Let me be clear that we all have and use the three primary modalities. A mostly visual person will likely be in kinesthetic mode if they are grieving the loss of a loved one. The kinesthetic could be more in a visual mode while caught up in the excitement of seeing a spectacular meteor shower in the sky, accelerating their speech tempo. So in the case of intensely dramatic moments, you can tailor your communication responses to others accordingly. Granted, it takes much practice to become skillful at PML; but the rewards of closer connection with another makes the journey well worth it.

Like any discipline, honing communication skills can benefit from additional tools in your box. Another helpful model is a breakdown of the Four Major Personality Types:

The Dominator – assertive, decisive, task-oriented, goal-centered. Biggest fear: losing control. Dealing with them: Never attempt to usurp control from a Dominator! Present choices to them so they (at least think) the decisions are made by them.

The Analytic – more passive, less decisive, process-oriented, precise. Biggest fear: being inaccurate. Dealing with them: Be very logical, spell out goals, objectives, and deadlines on paper if necessary to motivate, convey urgency.

The Expressive – active mind, creative, process-oriented, flexible. Biggest fear: being ignored.
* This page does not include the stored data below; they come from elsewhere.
-- pv_equiv track=rewrite | github.com/labbots/NiimPrintX | NiimPrintX/ui/component/FontList.py | parse_font_details
-- ===== SOURCE A (Python) =====
-- def parse_font_details(output):
--     font_details = []
--     font = {}
--     for line in output.splitlines():
--         if line.startswith('  Font:'):
--             if font:
--                 font_details.append(font)
--                 font = {}
--             font['name'] = line.split(':')[1].strip()
--         elif line.startswith('    family:'):
--             font['family'] = line.split(':')[1].strip()
--         elif line.startswith('    style:'):
--             font['style'] = line.split(':')[1].strip()
--         elif line.startswith('    stretch:'):
--             font['stretch'] = line.split(':')[1].strip()
--         elif line.startswith('    weight:'):
--             font['weight'] = line.split(':')[1].strip()
--         elif line.startswith('    glyphs:'):
--             font['glyphs'] = line.split(':')[1].strip()
--     if font:
--         font_details.append(font)
--     return font_details
-- ===== SOURCE B (Python) =====
-- PREFIX_KEYS = [
--     ('  Font:', 'name'),
--     ('    family:', 'family'),
--     ('    style:', 'style'),
--     ('    stretch:', 'stretch'),
--     ('    weight:', 'weight'),
--     ('    glyphs:', 'glyphs'),
-- ]
--
--
-- def parse_font_details(output):
--     # pass 1: group the lines into blocks, a new block at each '  Font:' marker
--     blocks = []
--     current = []
--     for line in output.splitlines():
--         if line.startswith('  Font:'):
--             blocks.append(current)
--             current = [line]
--         else:
--             current.append(line)
--     blocks.append(current)
--     # pass 2: parse each block via the prefix table, keep non-empty records
--     result = []
--     for block in blocks:
--         font = {}
--         for line in block:
--             for prefix, key in PREFIX_KEYS:
--                 if line.startswith(prefix):
--                     font[key] = line.split(':')[1].strip()
--                     break
--         if font:
--             result.append(font)
--     return result
-- ===== Notes on version B (the rewrite author's own statement) =====
-- stated objective: alternative
-- what changed: Replaces A's single interleaved loop with mutable flush state by a two-pass pipeline: first group the lines into blocks at each ' Font:' marker (keeping any leading block), then parse each block with a prefix->key table and keep the non-empty records.
import Mathlib
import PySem

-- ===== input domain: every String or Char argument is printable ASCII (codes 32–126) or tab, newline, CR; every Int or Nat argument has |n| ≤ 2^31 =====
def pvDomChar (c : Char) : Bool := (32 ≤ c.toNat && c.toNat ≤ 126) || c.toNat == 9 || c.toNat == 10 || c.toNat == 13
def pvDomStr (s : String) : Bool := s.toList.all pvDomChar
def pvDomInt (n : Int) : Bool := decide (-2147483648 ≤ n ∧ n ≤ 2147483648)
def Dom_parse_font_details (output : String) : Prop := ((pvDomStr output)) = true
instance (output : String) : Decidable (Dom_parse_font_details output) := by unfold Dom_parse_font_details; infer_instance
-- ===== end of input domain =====

-- B replaces A's single interleaved loop by a two-pass pipeline (group lines into blocks at each
-- '  Font:' marker, then parse each block with a prefix->key table); alternative decomposition, same cost.


-- ===== PORT A =====
-- line.split(':')[1].strip(); the [1] exists whenever the line matched a prefix containing ':',
-- so the .getD defaults are never taken on any branch that uses this helper (totalising guard only).
def pvVal (line : String) : String :=
  PySem.Str.strip (((PySem.Str.split? line ":").getD []).getD 1 "")

-- A's loop body: state = (font_details so far, current font dict)
def pvStepA (st : List (PySem.Dict String String) × PySem.Dict String String) (line : String) :
    List (PySem.Dict String String) × PySem.Dict String String :=
  if PySem.Str.startswith line "  Font:" then
    let st' := if st.2.items = [] then st else (st.1 ++ [st.2], PySem.Dict.empty)
    (st'.1, st'.2.insert "name" (pvVal line))
  else if PySem.Str.startswith line "    family:" then (st.1, st.2.insert "family" (pvVal line))
  else if PySem.Str.startswith line "    style:" then (st.1, st.2.insert "style" (pvVal line))
  else if PySem.Str.startswith line "    stretch:" then (st.1, st.2.insert "stretch" (pvVal line))
  else if PySem.Str.startswith line "    weight:" then (st.1, st.2.insert "weight" (pvVal line))
  else if PySem.Str.startswith line "    glyphs:" then (st.1, st.2.insert "glyphs" (pvVal line))
  else st

def parse_font_details (output : String) : List (List (String × String)) :=
  let st := (PySem.Str.splitlines output).foldl pvStepA ([], PySem.Dict.empty)
  let details := if st.2.items = [] then st.1 else st.1 ++ [st.2]
  details.map (·.items)

-- ===== PORT B =====
def pvPrefixKeys : List (String × String) :=
  [("  Font:", "name"), ("    family:", "family"), ("    style:", "style"),
   ("    stretch:", "stretch"), ("    weight:", "weight"), ("    glyphs:", "glyphs")]

-- B's inner 'for prefix, key in PREFIX_KEYS: … break' loop (first match wins)
def pvParseLineB (font : PySem.Dict String String) (line : String) : PySem.Dict String String :=
  match pvPrefixKeys.find? (fun pk => PySem.Str.startswith line pk.1) with
  | some pk => font.insert pk.2 (pvVal line)
  | none => font

def pvGroupStep (st : List (List String) × List String) (line : String) :
    List (List String) × List String :=
  if PySem.Str.startswith line "  Font:" then (st.1 ++ [st.2], [line])
  else (st.1, st.2 ++ [line])

def pvParseBlock (block : List String) : PySem.Dict String String :=
  block.foldl pvParseLineB PySem.Dict.empty

def parse_font_details_alt (output : String) : List (List (String × String)) :=
  let g := (PySem.Str.splitlines output).foldl pvGroupStep ([], [])
  let blocks := g.1 ++ [g.2]
  (blocks.foldl
    (fun res b =>
      let font := pvParseBlock b
      if font.items = [] then res else res ++ [font]) []).map (·.items)

-- ===== PRECONDITION & SPEC =====
def Spec_parse_font_details (output : String) (out : List (List (String × String))) : Prop := out = parse_font_details_alt output
instance (output : String) (out : List (List (String × String))) : Decidable (Spec_parse_font_details output out) := by unfold Spec_parse_font_details; infer_instance

-- ===== CLAIM (what is proved, stated in full; the proofs are below) =====
def Claim_equal_parse_font_details : Prop := ∀ (output : String), Dom_parse_font_details output → Spec_parse_font_details output (parse_font_details output)

-- ===== LEMMAS AND PROOFS =====

-- reference recursion both ports are reduced to
def pvR : List String → PySem.Dict String String → List (PySem.Dict String String)
  | [], f => if f.items = [] then [] else [f]
  | l :: ls, f =>
    if PySem.Str.startswith l "  Font:" then
      (if f.items = [] then [] else [f]) ++ pvR ls (PySem.Dict.empty.insert "name" (pvVal l))
    else pvR ls (pvParseLineB f l)

-- B's per-line table scan agrees with A's branch chain
lemma pvParseLineB_font (f : PySem.Dict String String) (l : String)
    (h : PySem.Str.startswith l "  Font:" = true) :
    pvParseLineB f l = f.insert "name" (pvVal l) := by
  have h' : PySem.Chars.startswith l.toList [' ', ' ', 'F', 'o', 'n', 't', ':'] = true := h
  simp [pvParseLineB, pvPrefixKeys, h']

lemma pvStepA_nonfont (st : List (PySem.Dict String String) × PySem.Dict String String) (l : String)
    (h : PySem.Str.startswith l "  Font:" = false) :
    pvStepA st l = (st.1, pvParseLineB st.2 l) := by
  simp only [pvStepA, pvParseLineB, pvPrefixKeys, List.find?, h]
  split_ifs <;> simp_all

-- A's fold equals the reference recursion
lemma pvA_fold (ls : List String) (d : List (PySem.Dict String String))
    (f : PySem.Dict String String) :
    (if (ls.foldl pvStepA (d, f)).2.items = [] then (ls.foldl pvStepA (d, f)).1
     else (ls.foldl pvStepA (d, f)).1 ++ [(ls.foldl pvStepA (d, f)).2]) = d ++ pvR ls f := by
  induction ls generalizing d f with
  | nil => simp [pvR]; split_ifs <;> simp
  | cons l ls ih =>
    by_cases h : PySem.Str.startswith l "  Font:" = true
    · simp only [List.foldl_cons, pvR, h, if_pos]
      have hstep : pvStepA (d, f) l =
          ((if f.items = [] then d else d ++ [f]),
           PySem.Dict.empty.insert "name" (pvVal l)) := by
        simp only [pvStepA, h, if_pos]
        split_ifs with hf
        · cases f with
          | mk its => simp only at hf; subst hf; rfl
        · rfl
      rw [hstep]
      rw [ih]
      split_ifs <;> simp
    · simp only [List.foldl_cons, pvR, h]
      rw [pvStepA_nonfont _ _ (by simpa using h)]
      rw [ih]
      simp

-- emitting pass over a block list
def pvEmit (bs : List (List String)) : List (PySem.Dict String String) :=
  bs.foldl (fun res b =>
    let font := pvParseBlock b
    if font.items = [] then res else res ++ [font]) []

lemma pvEmit_generalized (bs : List (List String)) (acc : List (PySem.Dict String String)) :
    bs.foldl (fun res b =>
      let font := pvParseBlock b
      if font.items = [] then res else res ++ [font]) acc = acc ++ pvEmit bs := by
  induction bs generalizing acc with
  | nil => simp [pvEmit]
  | cons b bs ih =>
    simp only [pvEmit, List.foldl_cons]
    rw [ih]
    conv_rhs => rw [ih]
    split_ifs <;> simp

lemma pvEmit_append_singleton (bs : List (List String)) (c : List String) :
    pvEmit (bs ++ [c]) = pvEmit bs ++
      (if (pvParseBlock c).items = [] then [] else [pvParseBlock c]) := by
  simp only [pvEmit, List.foldl_append, List.foldl_cons, List.foldl_nil]
  rw [pvEmit_generalized]
  split_ifs <;> simp [pvEmit]

lemma pvParseBlock_append (b : List String) (l : String) :
    pvParseBlock (b ++ [l]) = pvParseLineB (pvParseBlock b) l := by
  simp [pvParseBlock]

-- B's grouping fold equals the reference recursion
lemma pvB_fold (ls : List String) (bs : List (List String)) (cur : List String) :
    pvEmit ((ls.foldl pvGroupStep (bs, cur)).1 ++ [(ls.foldl pvGroupStep (bs, cur)).2]) =
      pvEmit bs ++ pvR ls (pvParseBlock cur) := by
  induction ls generalizing bs cur with
  | nil => simpa [pvR] using pvEmit_append_singleton bs cur
  | cons l ls ih =>
    by_cases h : PySem.Str.startswith l "  Font:" = true
    · have hg : pvGroupStep (bs, cur) l = (bs ++ [cur], [l]) := by
        simp only [pvGroupStep]
        rw [show PySem.Str.startswith l "  Font:" = true from h]
        rfl
      simp only [List.foldl_cons, hg, pvR, h, if_pos]
      rw [ih]
      rw [pvEmit_append_singleton]
      have : pvParseBlock [l] = PySem.Dict.empty.insert "name" (pvVal l) := by
        simp [pvParseBlock, pvParseLineB_font _ _ h]
      rw [this, List.append_assoc]
    · have hg : pvGroupStep (bs, cur) l = (bs, cur ++ [l]) := by
        simp only [pvGroupStep]
        rw [show PySem.Str.startswith l "  Font:" = false from Bool.of_not_eq_true h]
        rfl
      simp only [List.foldl_cons, hg, pvR, h]
      rw [ih, pvParseBlock_append]
      simp

-- ===== VERDICT (by name: the statement is the Claim_ definition above) =====
theorem parse_font_details_spec : Claim_equal_parse_font_details := by
  intro output _
  show parse_font_details output = parse_font_details_alt output
  have hA := pvA_fold (PySem.Str.splitlines output) [] PySem.Dict.empty
  have hB := pvB_fold (PySem.Str.splitlines output) [] []
  have ha : parse_font_details output =
      (if ((PySem.Str.splitlines output).foldl pvStepA ([], PySem.Dict.empty)).2.items = []
       then ((PySem.Str.splitlines output).foldl pvStepA ([], PySem.Dict.empty)).1
       else ((PySem.Str.splitlines output).foldl pvStepA ([], PySem.Dict.empty)).1 ++
         [((PySem.Str.splitlines output).foldl pvStepA ([], PySem.Dict.empty)).2]).map (·.items) := rfl
  have hb : parse_font_details_alt output =
      (pvEmit (((PySem.Str.splitlines output).foldl pvGroupStep ([], [])).1 ++
        [((PySem.Str.splitlines output).foldl pvGroupStep ([], [])).2])).map (·.items) := rfl
  rw [ha, hb, hA, hB]
  rfl
-- pv_equiv track=rewrite | github.com/matan-nir-wdc/REL_Automation | automation_fa/vtf_handler.py | get_Command_UPIU
-- ===== SOURCE A (Python) =====
-- def get_Command_UPIU(data):
--     lines = data
--     upiu = {"TaskTag": None}
--     for line in lines:
--         if "<Command UPIU>" in line:
--             for value in lines:
--                 if "Task Tag =" in value:
--                     value = value.translate({ord(i): None for i in '\n\r\t'})
--                     upiu["TaskTag"] = value.split("Task Tag =")[1]
--                     return upiu
-- ===== SOURCE B (Python) =====
-- def get_Command_UPIU(data):
--     # One pass with an accumulator: track whether the marker occurred anywhere
--     # and remember the first "Task Tag =" line; decide at the end.
--     seen_marker = False
--     tag_line = None
--     for line in data:
--         if not seen_marker and "<Command UPIU>" in line:
--             seen_marker = True
--         if tag_line is None and "Task Tag =" in line:
--             tag_line = line
--     if seen_marker and tag_line is not None:
--         clean = tag_line.translate({ord(i): None for i in '\n\r\t'})
--         return {"TaskTag": clean.split("Task Tag =")[1]}
--     return None
-- ===== Notes on version B (the rewrite author's own statement) =====
-- stated objective: alternative
-- what changed: Replaces A's nested loops (re-scanning the full list from the start for each marker line) with a single left-to-right pass carrying an accumulator (marker-seen flag, first Task-Tag line), deciding the result once at the end.
import Mathlib
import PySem

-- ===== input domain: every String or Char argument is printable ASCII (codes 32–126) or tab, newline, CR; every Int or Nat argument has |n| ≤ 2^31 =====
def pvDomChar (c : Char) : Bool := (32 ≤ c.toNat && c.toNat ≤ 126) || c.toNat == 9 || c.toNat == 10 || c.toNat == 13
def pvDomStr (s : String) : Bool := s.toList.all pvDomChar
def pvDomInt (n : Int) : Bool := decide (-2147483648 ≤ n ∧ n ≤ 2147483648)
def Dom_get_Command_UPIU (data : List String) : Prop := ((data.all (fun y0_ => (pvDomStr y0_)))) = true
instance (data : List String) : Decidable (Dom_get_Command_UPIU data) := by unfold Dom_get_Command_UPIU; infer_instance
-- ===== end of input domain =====

-- B replaces A's nested loops with ONE pass carrying an accumulator (marker flag, first Task-Tag line); a different traversal, same values.

-- ===== PORT A =====
-- value.translate({ord(i): None for i in '\n\r\t'}) — removes exactly those chars; ported by hand, exact.
def pvClean (v : String) : String := String.ofList (v.toList.filter (fun c => !(c == '\n' || c == '\r' || c == '\t')))

-- value.split("Task Tag =")[1]; the guard '"Task Tag =" in value' ensures the split has ≥ 2 pieces
-- (the separator contains none of the removed chars), so index 1 always exists and getD is exact.
def pvTagValue (v : String) : String :=
  String.ofList ((PySem.Chars.splitOn (pvClean v).toList "Task Tag =".toList).getD 1 [])

-- inner 'for value in lines' loop of A
def aFindTag : List String → Option (List (String × String))
  | [] => none
  | v :: rest =>
    if PySem.Str.isIn "Task Tag =" v then some [("TaskTag", pvTagValue v)] else aFindTag rest

-- outer 'for line in lines' loop of A: on each marker line it re-runs the inner scan over the full list
def aOuter (data : List String) : List String → Option (List (String × String))
  | [] => none
  | line :: rest =>
    if PySem.Str.isIn "<Command UPIU>" line then
      match aFindTag data with
      | some u => some u
      | none => aOuter data rest
    else aOuter data rest

def get_Command_UPIU (data : List String) : Option (List (String × String)) :=
  aOuter data data

-- ===== PORT B =====
-- one step of B's single pass over the lines; state = (seen_marker, tag_line)
def bStep (st : Bool × Option String) (line : String) : Bool × Option String :=
  let st1 := if !st.1 && PySem.Str.isIn "<Command UPIU>" line then (true, st.2) else st
  if st1.2.isNone && PySem.Str.isIn "Task Tag =" line then (st1.1, some line) else st1

def get_Command_UPIU_alt (data : List String) : Option (List (String × String)) :=
  let st := data.foldl bStep (false, none)
  match st with
  | (true, some v) => some [("TaskTag", pvTagValue v)]
  | _ => none

-- ===== PRECONDITION & SPEC =====
def Spec_get_Command_UPIU (data : List String) (out : Option (List (String × String))) : Prop := out = get_Command_UPIU_alt data
instance (data : List String) (out : Option (List (String × String))) : Decidable (Spec_get_Command_UPIU data out) := by unfold Spec_get_Command_UPIU; infer_instance

-- ===== CLAIM (what is proved, stated in full; the proofs are below) =====
def Claim_equal_get_Command_UPIU : Prop := ∀ (data : List String), Dom_get_Command_UPIU data → Spec_get_Command_UPIU data (get_Command_UPIU data)

-- ===== LEMMAS AND PROOFS =====

-- characterization of B's fold: the flag is "marker anywhere", the line is the first Task-Tag line
theorem bFold_char (l : List String) (m : Bool) (t : Option String) :
    l.foldl bStep (m, t) =
      (m || l.any (fun line => PySem.Str.isIn "<Command UPIU>" line),
       t.or (l.find? (fun v => PySem.Str.isIn "Task Tag =" v))) := by
  induction l generalizing m t with
  | nil => simp
  | cons line rest ih =>
    simp only [List.foldl_cons, List.any_cons, List.find?_cons]
    rw [ih]
    cases m <;> cases t <;>
      cases hM : PySem.Str.isIn "<Command UPIU>" line <;>
      cases hT : PySem.Str.isIn "Task Tag =" line <;>
      (simp only [bStep, hM, hT]; simp [Option.or])

-- A's inner scan is find?-then-format
theorem aFindTag_char (l : List String) :
    aFindTag l = (l.find? (fun v => PySem.Str.isIn "Task Tag =" v)).map
      (fun v => [("TaskTag", pvTagValue v)]) := by
  induction l with
  | nil => rfl
  | cons v rest ih =>
    simp only [aFindTag, List.find?_cons]
    cases h : PySem.Str.isIn "Task Tag =" v <;> simp [h, ih]

-- A's outer loop runs the inner scan iff some line contains the marker
theorem aOuter_char (data l : List String) :
    aOuter data l =
      if l.any (fun line => PySem.Str.isIn "<Command UPIU>" line) then aFindTag data else none := by
  induction l with
  | nil => rfl
  | cons line rest ih =>
    simp only [aOuter, ih, List.any_cons]
    by_cases h : PySem.Str.isIn "<Command UPIU>" line = true
    · simp only [h, Bool.true_or, if_true]
      cases hf : aFindTag data <;> simp
    · have h' : PySem.Str.isIn "<Command UPIU>" line = false := by
        revert h; cases PySem.Str.isIn "<Command UPIU>" line <;> simp
      simp only [h', Bool.false_or, Bool.false_eq_true, if_false]

-- ===== VERDICT (by name: the statement is the Claim_ definition above) =====
theorem get_Command_UPIU_spec : Claim_equal_get_Command_UPIU := by
  intro data _
  unfold Spec_get_Command_UPIU get_Command_UPIU get_Command_UPIU_alt
  rw [aOuter_char, bFold_char, aFindTag_char]
  cases hA : data.any (fun line => PySem.Str.isIn "<Command UPIU>" line) <;>
    cases hF : data.find? (fun v => PySem.Str.isIn "Task Tag =" v) <;>
    simp [Option.or]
Dealing with them: Give praise, acknowledge ideas and seek input from them for new ways to solve problems.

The Relator – more passive, less decisive, people/team-oriented, sensitive. Biggest fear: feeling rejected. Dealing with them: Express care and concern, convey their importance to the team, then re-focus them on the task at hand.

As with PML, you can see how being adaptable to the Four Personality Types requires different strategies to build rapport and achieve results. Listen actively and intently, and you will grasp these distinctions in personalities with greater clarity on your road to mastering communication.